Data are presented as number of patients (n), proportions (%) and median (IQR).

Within the month before index contact, 48.9% of the 3775 patients were independent, 34.9% were dependent on home care (median days 18 days (3–30)) with 37.5% of these receiving home care all days and 16.2% were in residential care one or more days (median days 30 (30–30)) with 81.1% in residential care all 30 days (figure 1).

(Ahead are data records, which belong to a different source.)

-- pv_equiv track=rewrite | github.com/universe-engine-ai/serenissima | backend/il-testimone/consciousness_measurement_implementation.py | _find_priority_shifts
-- ===== SOURCE A (Python) =====
-- def _find_priority_shifts(activities):
--     """Find shifts in priority"""
--     # Simplified: type changes indicate priority shifts
--     shifts = []
--     prev_type = None
--     for act in sorted(activities, key=lambda x: x.get('CreatedAt', '')):
--         curr_type = act.get('Type')
--         if prev_type and curr_type != prev_type:
--             shifts.append(act)
--         prev_type = curr_type
--     return shifts
-- ===== SOURCE B (Python) =====
-- def _find_priority_shifts(activities):
--     """Find shifts in priority (run-boundary formulation)."""
--     ordered = sorted(activities, key=lambda x: x.get('CreatedAt', ''))
--     # Phase 1: collapse the ordered sequence into maximal runs of equal Type.
--     runs = []
--     for act in ordered:
--         t = act.get('Type')
--         if runs and runs[-1][0] == t:
--             runs[-1][1].append(act)
--         else:
--             runs.append((t, [act]))
--     # Phase 2: a shift is the first activity of each run whose predecessor run
--     # has a truthy key (None/'' suppress it, like A's `if prev_type`).
--     shifts = []
--     for (prev_key, _), (_, group) in zip(runs, runs[1:]):
--         if prev_key:
--             shifts.append(group[0])
--     return shifts
-- ===== Notes on version B (the rewrite author's own statement) =====
-- stated objective: alternative
-- what changed: Replaces A's per-element comparison state machine with a two-phase pipeline: first collapse the sorted sequence into maximal runs of equal Type, then emit the head of every run whose predecessor run has a truthy key.
import Mathlib
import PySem

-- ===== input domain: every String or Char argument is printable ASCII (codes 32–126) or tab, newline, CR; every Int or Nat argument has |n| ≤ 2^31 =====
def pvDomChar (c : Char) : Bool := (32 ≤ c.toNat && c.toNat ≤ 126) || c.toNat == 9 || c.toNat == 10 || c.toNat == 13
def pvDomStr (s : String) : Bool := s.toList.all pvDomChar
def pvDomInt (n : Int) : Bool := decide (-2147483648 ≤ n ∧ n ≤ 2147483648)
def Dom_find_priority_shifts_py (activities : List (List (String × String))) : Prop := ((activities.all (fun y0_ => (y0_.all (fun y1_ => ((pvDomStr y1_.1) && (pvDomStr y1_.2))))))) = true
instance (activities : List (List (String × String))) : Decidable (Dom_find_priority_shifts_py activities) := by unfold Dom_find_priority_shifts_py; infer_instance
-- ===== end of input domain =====

-- B replaces A's per-element previous-type state machine with a two-phase
-- run-boundary formulation (build maximal equal-Type runs, then emit run heads);
-- same cost, different structure.

-- dict.get(k) on an association list: first match (shared lookup primitive)
def dictGet (d : List (String × String)) (k : String) : Option String :=
  (d.find? (fun p => p.1 == k)).map Prod.snd

-- Python truthiness of an Optional[str]
def truthyS : Option String → Bool
  | none => false
  | some s => !(s == "")

-- ===== PORT A =====
def find_priority_shifts_py (activities : List (List (String × String))) : List (List (String × String)) :=
  ((PySem.List.sorted activities (fun x => (dictGet x "CreatedAt").getD "") false).foldl
    (fun (st : List (List (String × String)) × Option String) act =>
      let curr := dictGet act "Type"
      (if truthyS st.2 && !(curr == st.2) then st.1 ++ [act] else st.1, curr))
    ([], none)).1

-- ===== PORT B =====
-- `if runs and runs[-1][0] == t: runs[-1][1].append(act) else: runs.append((t,[act]))`
def pvPushRun (rs : List (Option String × List (List (String × String))))
    (t : Option String) (act : List (String × String)) :
    List (Option String × List (List (String × String))) :=
  match rs with
  | [] => [(t, [act])]
  | [(k, g)] => if k == t then [(k, g ++ [act])] else [(k, g), (t, [act])]
  | r :: rest => r :: pvPushRun rest t act

def find_priority_shifts_py_alt (activities : List (List (String × String))) : List (List (String × String)) :=
  let ordered := PySem.List.sorted activities (fun x => (dictGet x "CreatedAt").getD "") false
  let runs := ordered.foldl (fun rs act => pvPushRun rs (dictGet act "Type") act) []
  (runs.zip runs.tail).foldl
    (fun acc pc => if truthyS pc.1.1 then acc ++ [pc.2.2.headD []] else acc) []

-- ===== PRECONDITION & SPEC =====
def Spec_find_priority_shifts_py (activities : List (List (String × String))) (out : List (List (String × String))) : Prop := out = find_priority_shifts_py_alt activities
instance (activities : List (List (String × String))) (out : List (List (String × String))) : Decidable (Spec_find_priority_shifts_py activities out) := by unfold Spec_find_priority_shifts_py; infer_instance

-- ===== CLAIM (what is proved, stated in full; the proofs are below) =====
def Claim_equal_find_priority_shifts_py : Prop := ∀ (activities : List (List (String × String))), Dom_find_priority_shifts_py activities → Spec_find_priority_shifts_py activities (find_priority_shifts_py activities)

-- ===== LEMMAS AND PROOFS =====

-- A's scan, written as structural recursion on the ordered list
def pvShiftsA : Option String → List (List (String × String)) → List (List (String × String))
  | _, [] => []
  | prev, a :: rest =>
      (if truthyS prev && !((dictGet a "Type") == prev) then [a] else []) ++
        pvShiftsA (dictGet a "Type") rest

-- B's boundary scan, as a function of the run list
def pvZipShifts (rs : List (Option String × List (List (String × String)))) : List (List (String × String)) :=
  (rs.zip rs.tail).foldl
    (fun acc pc => if truthyS pc.1.1 then acc ++ [pc.2.2.headD []] else acc) []

def pvLastKey (rs : List (Option String × List (List (String × String)))) : Option String :=
  match rs.getLast? with
  | none => none
  | some r => r.1

def pvGN (rs : List (Option String × List (List (String × String)))) : Prop :=
  ∀ p ∈ rs, p.2 ≠ []

theorem pvFoldlA (xs : List (List (String × String)))
    (acc : List (List (String × String))) (prev : Option String) :
    (xs.foldl
      (fun (st : List (List (String × String)) × Option String) act =>
        let curr := dictGet act "Type"
        (if truthyS st.2 && !(curr == st.2) then st.1 ++ [act] else st.1, curr))
      (acc, prev)).1 = acc ++ pvShiftsA prev xs := by
  induction xs generalizing acc prev with
  | nil => simp [pvShiftsA]
  | cons a rest ih =>
      simp only [List.foldl_cons, pvShiftsA]
      rw [ih]
      split_ifs <;> simp

theorem pvPushRun_cons₂ (r r' : Option String × List (List (String × String)))
    (rest : List (Option String × List (List (String × String))))
    (t : Option String) (act : List (String × String)) :
    pvPushRun (r :: r' :: rest) t act = r :: pvPushRun (r' :: rest) t act := rfl

theorem pvPushRun_concat (rs : List (Option String × List (List (String × String))))
    (k t : Option String) (g : List (List (String × String))) (act : List (String × String)) :
    pvPushRun (rs ++ [(k, g)]) t act =
      if k == t then rs ++ [(k, g ++ [act])] else rs ++ [(k, g), (t, [act])] := by
  induction rs with
  | nil => simp [pvPushRun]
  | cons r rest ih =>
      cases rest with
      | nil =>
          simp only [List.cons_append, List.nil_append, pvPushRun_cons₂, pvPushRun]
          split_ifs <;> rfl
      | cons r' rest' =>
          simp only [List.cons_append] at ih ⊢
          rw [pvPushRun_cons₂, ih]
          split_ifs <;> rfl

theorem pvZipShifts_acc (ps : List ((Option String × List (List (String × String))) × (Option String × List (List (String × String))))) (acc : List (List (String × String))) :
    ps.foldl (fun acc pc => if truthyS pc.1.1 then acc ++ [pc.2.2.headD []] else acc) acc
      = acc ++ ps.foldl (fun acc pc => if truthyS pc.1.1 then acc ++ [pc.2.2.headD []] else acc) [] := by
  induction ps generalizing acc with
  | nil => simp
  | cons p ps ih =>
      simp only [List.foldl_cons]
      rw [ih, ih (if truthyS p.1.1 then [] ++ [p.2.2.headD []] else [])]
      split_ifs <;> simp

theorem pvZipShifts_cons₂ (x y : Option String × List (List (String × String)))
    (rest : List (Option String × List (List (String × String)))) :
    pvZipShifts (x :: y :: rest) =
      (if truthyS x.1 then [y.2.headD []] else []) ++ pvZipShifts (y :: rest) := by
  simp only [pvZipShifts, List.zip, List.tail, List.zipWith, List.foldl_cons]
  rw [pvZipShifts_acc]
  split_ifs <;> simp

theorem pvZipShifts_concat (rs : List (Option String × List (List (String × String))))
    (r : Option String × List (List (String × String))) :
    pvZipShifts (rs ++ [r]) =
      pvZipShifts rs ++ (if truthyS (pvLastKey rs) then [r.2.headD []] else []) := by
  induction rs with
  | nil => simp [pvZipShifts, pvLastKey, truthyS]
  | cons x rest ih =>
      cases rest with
      | nil => simp [pvZipShifts, pvLastKey, List.zip]
      | cons y rest' =>
          simp only [List.cons_append] at ih ⊢
          rw [pvZipShifts_cons₂, pvZipShifts_cons₂ x y rest', ih]
          have hl : pvLastKey (x :: y :: rest') = pvLastKey (y :: rest') := by
            simp [pvLastKey]
          rw [hl, List.append_assoc]

theorem pvMain (xs : List (List (String × String)))
    (rs : List (Option String × List (List (String × String)))) (hgn : pvGN rs) :
    pvZipShifts (xs.foldl (fun rs act => pvPushRun rs (dictGet act "Type") act) rs)
      = pvZipShifts rs ++ pvShiftsA (pvLastKey rs) xs := by
  induction xs generalizing rs with
  | nil => simp [pvShiftsA]
  | cons a rest ih =>
      simp only [List.foldl_cons, pvShiftsA]
      rcases List.eq_nil_or_concat rs with h0 | ⟨rs', ⟨k, g⟩, h0⟩
      · subst h0
        rw [ih _ (by intro p hp; simp [pvPushRun] at hp; subst hp; simp)]
        simp [pvPushRun, pvZipShifts, pvLastKey, truthyS]
      · simp only [List.concat_eq_append] at h0
        subst h0
        rw [pvPushRun_concat]
        have hgne : g ≠ [] := hgn (k, g) (by simp)
        obtain ⟨x0, g0, rfl⟩ : ∃ x0 g0, g = x0 :: g0 := by
          cases g with
          | nil => exact absurd rfl hgne
          | cons x0 g0 => exact ⟨x0, g0, rfl⟩
        have hlast : pvLastKey (rs' ++ [(k, x0 :: g0)]) = k := by simp [pvLastKey]
        by_cases hkt : (k == (dictGet a "Type")) = true
        · rw [if_pos hkt]
          rw [ih _ (by
            intro p hp
            rcases List.mem_append.1 hp with h1 | h1
            · exact hgn p (List.mem_append.2 (Or.inl h1))
            · simp at h1; subst h1; simp)]
          have hk : k = dictGet a "Type" := by simpa using hkt
          have hlast2 : pvLastKey (rs' ++ [(k, (x0 :: g0) ++ [a])]) = k := by simp [pvLastKey]
          rw [hlast2, hlast, ← hk]
          rw [pvZipShifts_concat, pvZipShifts_concat]
          simp
        · rw [if_neg hkt]
          have hrw : rs' ++ [(k, x0 :: g0), (dictGet a "Type", [a])]
              = (rs' ++ [(k, x0 :: g0)]) ++ [(dictGet a "Type", [a])] := by simp
          rw [hrw]
          rw [ih _ (by
            intro p hp
            rcases List.mem_append.1 hp with h1 | h1
            · exact hgn p h1
            · simp at h1; subst h1; simp)]
          have hlast3 : pvLastKey ((rs' ++ [(k, x0 :: g0)]) ++ [(dictGet a "Type", [a])]) = dictGet a "Type" := by
            simp [pvLastKey]
          rw [hlast3, hlast]
          rw [pvZipShifts_concat, hlast]
          have hne : ((dictGet a "Type") == k) = false := by
            cases hbe : (dictGet a "Type") == k
            · rfl
            · exact absurd (by simpa using (beq_iff_eq.1 hbe).symm) (by simpa using hkt)
          simp [hne]

-- ===== VERDICT (by name: the statement is the Claim_ definition above) =====
theorem find_priority_shifts_py_spec : Claim_equal_find_priority_shifts_py := by
  intro activities _
  unfold Spec_find_priority_shifts_py
  have hB : find_priority_shifts_py_alt activities
      = pvZipShifts ((PySem.List.sorted activities (fun x => (dictGet x "CreatedAt").getD "") false).foldl
          (fun rs act => pvPushRun rs (dictGet act "Type") act) []) := rfl
  have hA : find_priority_shifts_py activities
      = pvShiftsA none (PySem.List.sorted activities (fun x => (dictGet x "CreatedAt").getD "") false) := by
    unfold find_priority_shifts_py
    rw [pvFoldlA]
    simp
  rw [hA, hB, pvMain _ [] (by intro p hp; simp at hp)]
  simp [pvZipShifts, pvLastKey]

Table 2 describes the characteristics of the 3775 patients displayed by level of municipality healthcare the month before index ED contact. Patients who were independent before the ED contact were younger (median age 74 (69–79)), the majority was not alone (59.6%), had less comorbidity (median Charlson Comorbidity Index 1 (0–2)) and took fewer medications (median 4 (2–7)) than patients dependent on home care and patients in residential care. In the groups of patients receiving home care and patients in residential care the month before the index contact, no significant differences were seen in age, comorbidity or the number of medications taking on a regular basis.

The urgency level at arrival to the ED did not vary between the three groups, but patients in residential care were more impaired in their conscious level (data not displayed). Significantly less of the independent patients were admitted and the admissions were shorter (table 2) (p<0.001).

Outcome

Mortality

In-hospital mortality was 4.0% in independent patients, 9.4% in dependent patients and 9.5% in patients in residential care (table 2) (p<0.001).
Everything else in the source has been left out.